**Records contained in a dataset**
-- pv_equiv track=rewrite | github.com/akos1106/Prog | szovegfeldolgozas.py | count_words_and_letters
-- ===== SOURCE A (Python) =====
-- def count_words_and_letters(message):
--     word_list=[]
--     letter_count=0
--     tmp=message.split(' ')
--     for word in tmp:
--         if word!="":
--             word_list.append(word)
--             letter_count+=len(word)
--     return (word_list,len(word_list),letter_count)
-- ===== SOURCE B (Python) =====
-- def count_words_and_letters(message):
--     words = [w for w in message.split(' ') if w]
--     return (words, len(words), len(message) - message.count(' '))
-- ===== Notes on version B (the rewrite author's own statement) =====
-- stated objective: simpler
-- what changed: Replaces the accumulator loop (append + running letter sum) by a filtering comprehension for the words and a closed-form letter count: total length minus the number of space characters, eliminating the running-sum state entirely.
import Mathlib
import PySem

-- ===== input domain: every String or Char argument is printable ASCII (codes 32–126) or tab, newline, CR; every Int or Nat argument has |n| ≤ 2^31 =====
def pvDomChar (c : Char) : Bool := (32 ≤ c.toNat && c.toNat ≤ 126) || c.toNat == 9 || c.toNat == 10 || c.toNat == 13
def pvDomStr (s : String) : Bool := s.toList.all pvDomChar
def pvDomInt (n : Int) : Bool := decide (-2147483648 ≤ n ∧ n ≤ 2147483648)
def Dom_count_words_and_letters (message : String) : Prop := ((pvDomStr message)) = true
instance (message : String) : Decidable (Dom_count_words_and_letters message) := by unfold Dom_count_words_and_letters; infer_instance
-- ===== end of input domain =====

-- B replaces A's accumulator loop by a filtering comprehension and a closed-form
-- letter count (total length minus number of space characters); simpler decomposition.

-- ===== PORT A =====
def count_words_and_letters (message : String) : List String × Int × Int :=
  let tmp := (PySem.Str.split? message " ").getD []
  let r := tmp.foldl
    (fun (p : List String × Int) word =>
      if word ≠ "" then (p.1 ++ [word], p.2 + PySem.Str.len word) else p)
    ([], 0)
  (r.1, (r.1.length : Int), r.2)

-- ===== PORT B =====
def count_words_and_letters_alt (message : String) : List String × Int × Int :=
  let words := ((PySem.Str.split? message " ").getD []).filter (fun w => w ≠ "")
  (words, (words.length : Int), PySem.Str.len message - (PySem.Str.count message " " : Int))

-- ===== PRECONDITION & SPEC =====
def Spec_count_words_and_letters (message : String) (out : List String × Int × Int) : Prop := out = count_words_and_letters_alt message
instance (message : String) (out : List String × Int × Int) : Decidable (Spec_count_words_and_letters message out) := by unfold Spec_count_words_and_letters; infer_instance

-- ===== CLAIM (what is proved, stated in full; the proofs are below) =====
def Claim_equal_count_words_and_letters : Prop := ∀ (message : String), Dom_count_words_and_letters message → Spec_count_words_and_letters message (count_words_and_letters message)

-- ===== LEMMAS AND PROOFS =====

-- step equations for the fuelled PySem loops (definitional)
theorem pv_go_cons (sep : List Char) (fuel : Nat) (c : Char) (rest cur : List Char) (acc : List (List Char)) :
    PySem.Chars.splitOn.go sep (fuel+1) (c::rest) cur acc =
      if sep.isPrefixOf (c::rest) then PySem.Chars.splitOn.go sep fuel (List.drop sep.length (c::rest)) [] (cur.reverse :: acc)
      else PySem.Chars.splitOn.go sep fuel rest (c::cur) acc := rfl

theorem pv_cgo_cons (sub : List Char) (fuel : Nat) (c : Char) (rest : List Char) (acc : Nat) :
    PySem.Chars.count.go sub (fuel+1) (c::rest) acc =
      if sub.isPrefixOf (c::rest) then PySem.Chars.count.go sub fuel (List.drop sub.length (c::rest)) (acc+1)
      else PySem.Chars.count.go sub fuel rest acc := rfl

-- A's fold = (filter, total length); empty words contribute 0 to the sum anyway.
theorem pv_fold_eq (ws : List String) (acc : List String) (n : Int) :
    ws.foldl
      (fun (p : List String × Int) word =>
        if word ≠ "" then (p.1 ++ [word], p.2 + PySem.Str.len word) else p)
      (acc, n)
    = (acc ++ ws.filter (fun w => w ≠ ""),
       n + ((ws.map (fun w => (w.length : Int))).sum)) := by
  induction ws generalizing acc n with
  | nil => simp
  | cons w ws ih =>
    rw [List.foldl_cons]
    split_ifs with h
    · rw [ih]
      simp [h, PySem.Str.len, add_assoc]
    · have hw : w = "" := by simpa using h
      rw [ih]
      subst hw
      simp

-- splitOn.go invariant: total length of the produced pieces.
theorem pv_go_sum (fuel : Nat) (l cur : List Char) (acc : List (List Char))
    (h : l.length ≤ fuel) :
    ((PySem.Chars.splitOn.go [' '] fuel l cur acc).map List.length).sum
      = (acc.map List.length).sum + cur.length + (l.length - l.count ' ') := by
  induction fuel generalizing l cur acc with
  | zero =>
    have : l = [] := by cases l <;> simp_all
    subst this
    rw [PySem.Chars.splitOn.go.eq_def]
    simp
  | succ fuel ih =>
    cases l with
    | nil =>
      rw [PySem.Chars.splitOn.go.eq_def]
      simp
    | cons c rest =>
      have hcr : rest.count ' ' ≤ rest.length := List.count_le_length
      have hr : rest.length ≤ fuel := by simpa using h
      rw [pv_go_cons]
      by_cases hc : c = ' '
      · subst hc
        rw [if_pos (by simp [List.isPrefixOf])]
        rw [show List.drop [' '].length (' '::rest) = rest from rfl]
        rw [ih _ _ _ hr]
        simp
        omega
      · rw [if_neg (by simp [List.isPrefixOf, Ne.symm hc])]
        rw [ih _ _ _ hr]
        simp [hc]
        omega

-- count.go invariant: occurrences of the one-char separator = character count.
theorem pv_countgo (fuel : Nat) (l : List Char) (acc : Nat)
    (h : l.length ≤ fuel) :
    PySem.Chars.count.go [' '] fuel l acc = acc + l.count ' ' := by
  induction fuel generalizing l acc with
  | zero =>
    have : l = [] := by cases l <;> simp_all
    subst this
    rw [PySem.Chars.count.go.eq_def]; simp
  | succ fuel ih =>
    cases l with
    | nil => rw [PySem.Chars.count.go.eq_def]; simp
    | cons c rest =>
      have hr : rest.length ≤ fuel := by simpa using h
      rw [pv_cgo_cons]
      by_cases hc : c = ' '
      · subst hc
        rw [if_pos (by simp [List.isPrefixOf])]
        rw [show List.drop [' '].length (' '::rest) = rest from rfl]
        rw [ih _ _ hr]
        simp
        omega
      · rw [if_neg (by simp [List.isPrefixOf, Ne.symm hc])]
        rw [ih _ _ hr]
        simp [hc]

-- ===== VERDICT (by name: the statement is the Claim_ definition above) =====
theorem count_words_and_letters_spec : Claim_equal_count_words_and_letters := by
  intro message _
  unfold Spec_count_words_and_letters count_words_and_letters count_words_and_letters_alt
  have htl : (" " : String).toList = [' '] := rfl
  simp only [PySem.Str.split?, PySem.Chars.split?, htl, List.isEmpty_cons,
    Bool.false_eq_true, ↓reduceIte, Option.map_some, Option.getD_some]
  rw [pv_fold_eq]
  have hcount : PySem.Str.count message " " = message.toList.count ' ' := by
    simp only [PySem.Str.count, htl, PySem.Chars.count]
    rw [if_neg (by simp)]
    rw [pv_countgo _ _ _ le_rfl]
    simp
  have hsum : ((PySem.Chars.splitOn message.toList [' ']).map List.length).sum
      = message.toList.length - message.toList.count ' ' := by
    unfold PySem.Chars.splitOn
    rw [pv_go_sum _ _ _ _ (by omega)]
    simp
  have hle : message.toList.count ' ' ≤ message.toList.length := List.count_le_length
  have hlen : PySem.Str.len message = (message.toList.length : Int) := by
    simp [PySem.Str.len]
  have hmap : (((PySem.Chars.splitOn message.toList [' ']).map String.ofList).map
      (fun w => (w.length : Int))).sum
      = (((PySem.Chars.splitOn message.toList [' ']).map List.length).sum : Int) := by
    rw [List.map_map, Nat.cast_list_sum, List.map_map]
    exact congrArg List.sum (List.map_congr_left fun x hx => by simp)
  simp only [hmap, hsum, hcount, hlen, Prod.mk.injEq, List.nil_append, zero_add]
  refine ⟨by trivial, by trivial, ?_⟩
  push_cast [hle]
  omega
lemma pvMem_of_rank (n : String) (h : pvRank n ≠ 999) : (n, pvRank n) ∈ PRIORITY_RANKING.items := by
  by_cases h1 : n = "StrOrigin"
  · subst h1; decide
  by_cases h2 : n = "Desc"
  · subst h2; decide
  by_cases h3 : n = "CastingKey"
  · subst h3; decide
  by_cases h4 : n = "TimeFrame"
  · subst h4; decide
  by_cases h5 : n = "Group"
  · subst h5; decide
  by_cases h6 : n = "EventName"
  · subst h6; decide
  by_cases h7 : n = "SequenceName"
  · subst h7; decide
  by_cases h8 : n = "DialogType"
  · subst h8; decide
  by_cases h9 : n = "CharacterGroup"
  · subst h9; decide
  exfalso
  apply h
  have e1 : ("StrOrigin" == n) = false := beq_eq_false_iff_ne.mpr (Ne.symm h1)
  have e2 : ("Desc" == n) = false := beq_eq_false_iff_ne.mpr (Ne.symm h2)
  have e3 : ("CastingKey" == n) = false := beq_eq_false_iff_ne.mpr (Ne.symm h3)
  have e4 : ("TimeFrame" == n) = false := beq_eq_false_iff_ne.mpr (Ne.symm h4)
  have e5 : ("Group" == n) = false := beq_eq_false_iff_ne.mpr (Ne.symm h5)
  have e6 : ("EventName" == n) = false := beq_eq_false_iff_ne.mpr (Ne.symm h6)
  have e7 : ("SequenceName" == n) = false := beq_eq_false_iff_ne.mpr (Ne.symm h7)
  have e8 : ("DialogType" == n) = false := beq_eq_false_iff_ne.mpr (Ne.symm h8)
  have e9 : ("CharacterGroup" == n) = false := beq_eq_false_iff_ne.mpr (Ne.symm h9)
  simp [pvRank, PySem.Dict.get?, pvItems, List.find?, e1, e2, e3, e4, e5, e6, e7, e8, e9]

lemma pvRank_inj (x y : String) (hx : pvRank x ≠ 999) (h : pvRank x = pvRank y) : x = y := by
  have h1 := pvMem_of_rank x hx
  have h2 := pvMem_of_rank y (by omega)
  rw [h] at h1
  exact (pvKeyOfVal _ h2 _ h1 rfl).symm

-- characterisation of B's table walk over any rank-sorted table
lemma pvFind_some_char (d : List (String × Int)) :
    d.Pairwise (fun p q => p.2 < q.2) →
    ∀ (l : List String) (n : String),
      pvFindRanked d l = some n ↔ ∃ r, (n, r) ∈ d ∧ n ∈ l ∧ ∀ p ∈ d, p.1 ∈ l → r ≤ p.2 := by
  induction d with
  | nil => intro _ l n; simp [pvFindRanked]
  | cons p rest ih =>
    rintro hpw l n
    obtain ⟨a, ra⟩ := p
    rw [List.pairwise_cons] at hpw
    obtain ⟨hhead, htail⟩ := hpw
    simp only [pvFindRanked]
    split_ifs with ha
    · constructor
      · rintro ⟨rfl⟩
        refine ⟨ra, by simp, ha, ?_⟩
        rintro q hq hql
        rcases List.mem_cons.mp hq with rfl | hq'
        · omega
        · exact le_of_lt (hhead q hq')
      · rintro ⟨r, hmem, hin, hmin⟩
        rcases List.mem_cons.mp hmem with heq | hmem'
        · rw [Prod.mk.injEq] at heq
          simp [heq.1]
        · have hlt : ra < r := hhead _ hmem'
          have hle : r ≤ ra := hmin (a, ra) (by simp) ha
          omega
    · rw [ih htail l n]
      constructor
      · rintro ⟨r, hmem, hin, hmin⟩
        refine ⟨r, by simp [hmem], hin, ?_⟩
        rintro q hq hql
        rcases List.mem_cons.mp hq with rfl | hq'
        · exact absurd hql ha
        · exact hmin q hq' hql
      · rintro ⟨r, hmem, hin, hmin⟩
        rcases List.mem_cons.mp hmem with heq | hmem'
        · rw [Prod.mk.injEq] at heq
          exact absurd (heq.1 ▸ hin) ha
        · exact ⟨r, hmem', hin, fun q hq hql => hmin q (by simp [hq]) hql⟩
def merge_and_group (our_rules : List (String × String)) (migrated_rules : List (String × String)) : List (String × String) :=
  -- merged = dict(our_rules); for key, value in migrated_rules.items(): if key not in merged: merged[key] = value
  let merged := (PySem.Dict.ofList migrated_rules).items.foldl
      (fun m kv => if m.contains kv.1 then m else m.insert kv.1 kv.2)
      (PySem.Dict.ofList our_rules)
  -- groups: dict of dicts, grouped by prefix
  let groups := merged.items.foldl
      (fun gs kv =>
        let g := pvGrp kv.1
        let gs := if gs.contains g then gs else gs.insert g PySem.Dict.empty
        gs.modify g PySem.Dict.empty (fun sub => sub.insert kv.1 kv.2))
      PySem.Dict.empty
  -- result: ordered groups first (keys always present, so getD's defaults are never read)
  let result := pvGroupOrder.foldl
      (fun r g =>
        if groups.contains g then
          (PySem.List.sorted (groups.getD g PySem.Dict.empty).keys (fun k => k)).foldl
            (fun r k => r.insert k ((groups.getD g PySem.Dict.empty).getD k "")) r
        else r)
      PySem.Dict.empty
  -- then remaining groups, sorted by name
  let result := (PySem.List.sorted groups.keys (fun k => k)).foldl
      (fun r g =>
        if pvGroupOrder.contains g = false then
          (PySem.List.sorted (groups.getD g PySem.Dict.empty).keys (fun k => k)).foldl
            (fun r k => r.insert k ((groups.getD g PySem.Dict.empty).getD k "")) r
        else r)
      result
  result.items

-- ===== PORT B =====
-- rank = {group: i for i, group in enumerate(group_order)}
def pvRank : PySem.Dict String Int :=
  (PySem.List.enumerate pvGroupOrder).foldl (fun d p => d.insert p.2 p.1) PySem.Dict.empty

-- sort_key(key) = (rank.get(group, len(group_order)), group, key); the Python 3-tuple is
-- ported as a lexicographic pair (first component, then (group, key) lexicographically),
-- which is exactly Python's tuple comparison.
def pvSortKey1 (k : String) : Int := pvRank.getD (pvGrp k) (pvGroupOrder.length : Int)
def pvSortKey2 (k : String) : Lex (String × String) := toLex (pvGrp k, k)

def merge_and_group_alt (our_rules : List (String × String)) (migrated_rules : List (String × String)) : List (String × String) :=
  -- merged = dict(our_rules); for key, value in migrated_rules.items(): merged.setdefault(key, value)
  let merged := (PySem.Dict.ofList migrated_rules).items.foldl
      (fun m kv => m.setdefault kv.1 kv.2)
      (PySem.Dict.ofList our_rules)
  -- {key: merged[key] for key in sorted(merged, key=sort_key)}; every key is in merged,
  -- so the getD default is never read
  let skeys := PySem.List.sorted2 merged.keys pvSortKey1 pvSortKey2
  (skeys.foldl (fun r k => r.insert k (merged.getD k "")) PySem.Dict.empty).items

-- ===== PRECONDITION & SPEC =====
def Spec_merge_and_group (our_rules : List (String × String)) (migrated_rules : List (String × String)) (out : List (String × String)) : Prop := out = merge_and_group_alt our_rules migrated_rules
instance (our_rules : List (String × String)) (migrated_rules : List (String × String)) (out : List (String × String)) : Decidable (Spec_merge_and_group our_rules migrated_rules out) := by unfold Spec_merge_and_group; infer_instance

-- ===== CLAIM (what is proved, stated in full; the proofs are below) =====
def Claim_equal_merge_and_group : Prop := ∀ (our_rules : List (String × String)) (migrated_rules : List (String × String)), Dom_merge_and_group our_rules migrated_rules → Spec_merge_and_group our_rules migrated_rules (merge_and_group our_rules migrated_rules)

-- ===== LEMMAS AND PROOFS =====

-- Abbreviations used only by the proofs
def pvMerge (our_rules migrated_rules : List (String × String)) : PySem.Dict String String :=
  (PySem.Dict.ofList migrated_rules).items.foldl
    (fun m kv => if m.contains kv.1 then m else m.insert kv.1 kv.2)
    (PySem.Dict.ofList our_rules)

def pvGStep : PySem.Dict String (PySem.Dict String String) → String × String → PySem.Dict String (PySem.Dict String String) :=
  fun gs kv =>
    (if gs.contains (pvGrp kv.1) then gs else gs.insert (pvGrp kv.1) PySem.Dict.empty).modify
      (pvGrp kv.1) PySem.Dict.empty (fun sub => sub.insert kv.1 kv.2)

def pvKey (k : String) : Lex (Int × Lex (String × String)) := toLex (pvSortKey1 k, pvSortKey2 k)

-- B's merge loop is A's merge loop
lemma pv_setdefault_eq (d : PySem.Dict String String) (k v : String) :
    d.setdefault k v = if d.contains k then d else d.insert k v := by
  cases h : d.contains k with
  | true => simp [PySem.Dict.setdefault_of_contains _ _ h]
  | false => simp [PySem.Dict.setdefault_of_not_contains _ _ h]

lemma pv_mergeB_eq (our migrated : List (String × String)) :
    (PySem.Dict.ofList migrated).items.foldl (fun m kv => m.setdefault kv.1 kv.2)
      (PySem.Dict.ofList our) = pvMerge our migrated := by
  unfold pvMerge
  congr 1
  funext m kv
  exact pv_setdefault_eq m kv.1 kv.2

-- merged has Nodup keys
lemma pv_merge_step_nodup (l : List (String × String)) (d : PySem.Dict String String)
    (h : d.keys.Nodup) :
    (l.foldl (fun m kv => if m.contains kv.1 then m else m.insert kv.1 kv.2) d).keys.Nodup := by
  induction l generalizing d with
  | nil => exact h
  | cons kv t ih =>
    simp only [List.foldl_cons]
    apply ih
    cases hc : d.contains kv.1 with
    | true => rw [if_pos rfl]; exact h
    | false =>
      rw [if_neg (by simp)]
      rw [PySem.Dict.keys_insert_of_not_contains _ _ hc]
      refine List.Nodup.append h (by simp) ?_
      intro a ha hb
      simp at hb
      subst hb
      rw [PySem.Dict.contains_eq_decide_mem_keys] at hc
      simp at hc
      exact hc ha

lemma pv_merge_nodup (our migrated : List (String × String)) :
    (pvMerge our migrated).keys.Nodup :=
  pv_merge_step_nodup _ _ (PySem.Dict.nodup_keys_ofList our)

**PROMPT**
Using the entries shown above, reproduce verbatim the lines from the line bearing "def pvKey (k" to the line bearing "lemma pv_merge_nodup (our", inclusive.

**RESULT OF THE EXERCISE**
def pvKey (k : String) : Lex (Int × Lex (String × String)) := toLex (pvSortKey1 k, pvSortKey2 k)

-- B's merge loop is A's merge loop
lemma pv_setdefault_eq (d : PySem.Dict String String) (k v : String) :
    d.setdefault k v = if d.contains k then d else d.insert k v := by
  cases h : d.contains k with
  | true => simp [PySem.Dict.setdefault_of_contains _ _ h]
  | false => simp [PySem.Dict.setdefault_of_not_contains _ _ h]

lemma pv_mergeB_eq (our migrated : List (String × String)) :
    (PySem.Dict.ofList migrated).items.foldl (fun m kv => m.setdefault kv.1 kv.2)
      (PySem.Dict.ofList our) = pvMerge our migrated := by
  unfold pvMerge
  congr 1
  funext m kv
  exact pv_setdefault_eq m kv.1 kv.2

-- merged has Nodup keys
lemma pv_merge_step_nodup (l : List (String × String)) (d : PySem.Dict String String)
    (h : d.keys.Nodup) :
    (l.foldl (fun m kv => if m.contains kv.1 then m else m.insert kv.1 kv.2) d).keys.Nodup := by
  induction l generalizing d with
  | nil => exact h
  | cons kv t ih =>
    simp only [List.foldl_cons]
    apply ih
    cases hc : d.contains kv.1 with
    | true => rw [if_pos rfl]; exact h
    | false =>
      rw [if_neg (by simp)]
      rw [PySem.Dict.keys_insert_of_not_contains _ _ hc]
      refine List.Nodup.append h (by simp) ?_
      intro a ha hb
      simp at hb
      subst hb
      rw [PySem.Dict.contains_eq_decide_mem_keys] at hc
      simp at hc
      exact hc ha

lemma pv_merge_nodup (our migrated : List (String × String)) :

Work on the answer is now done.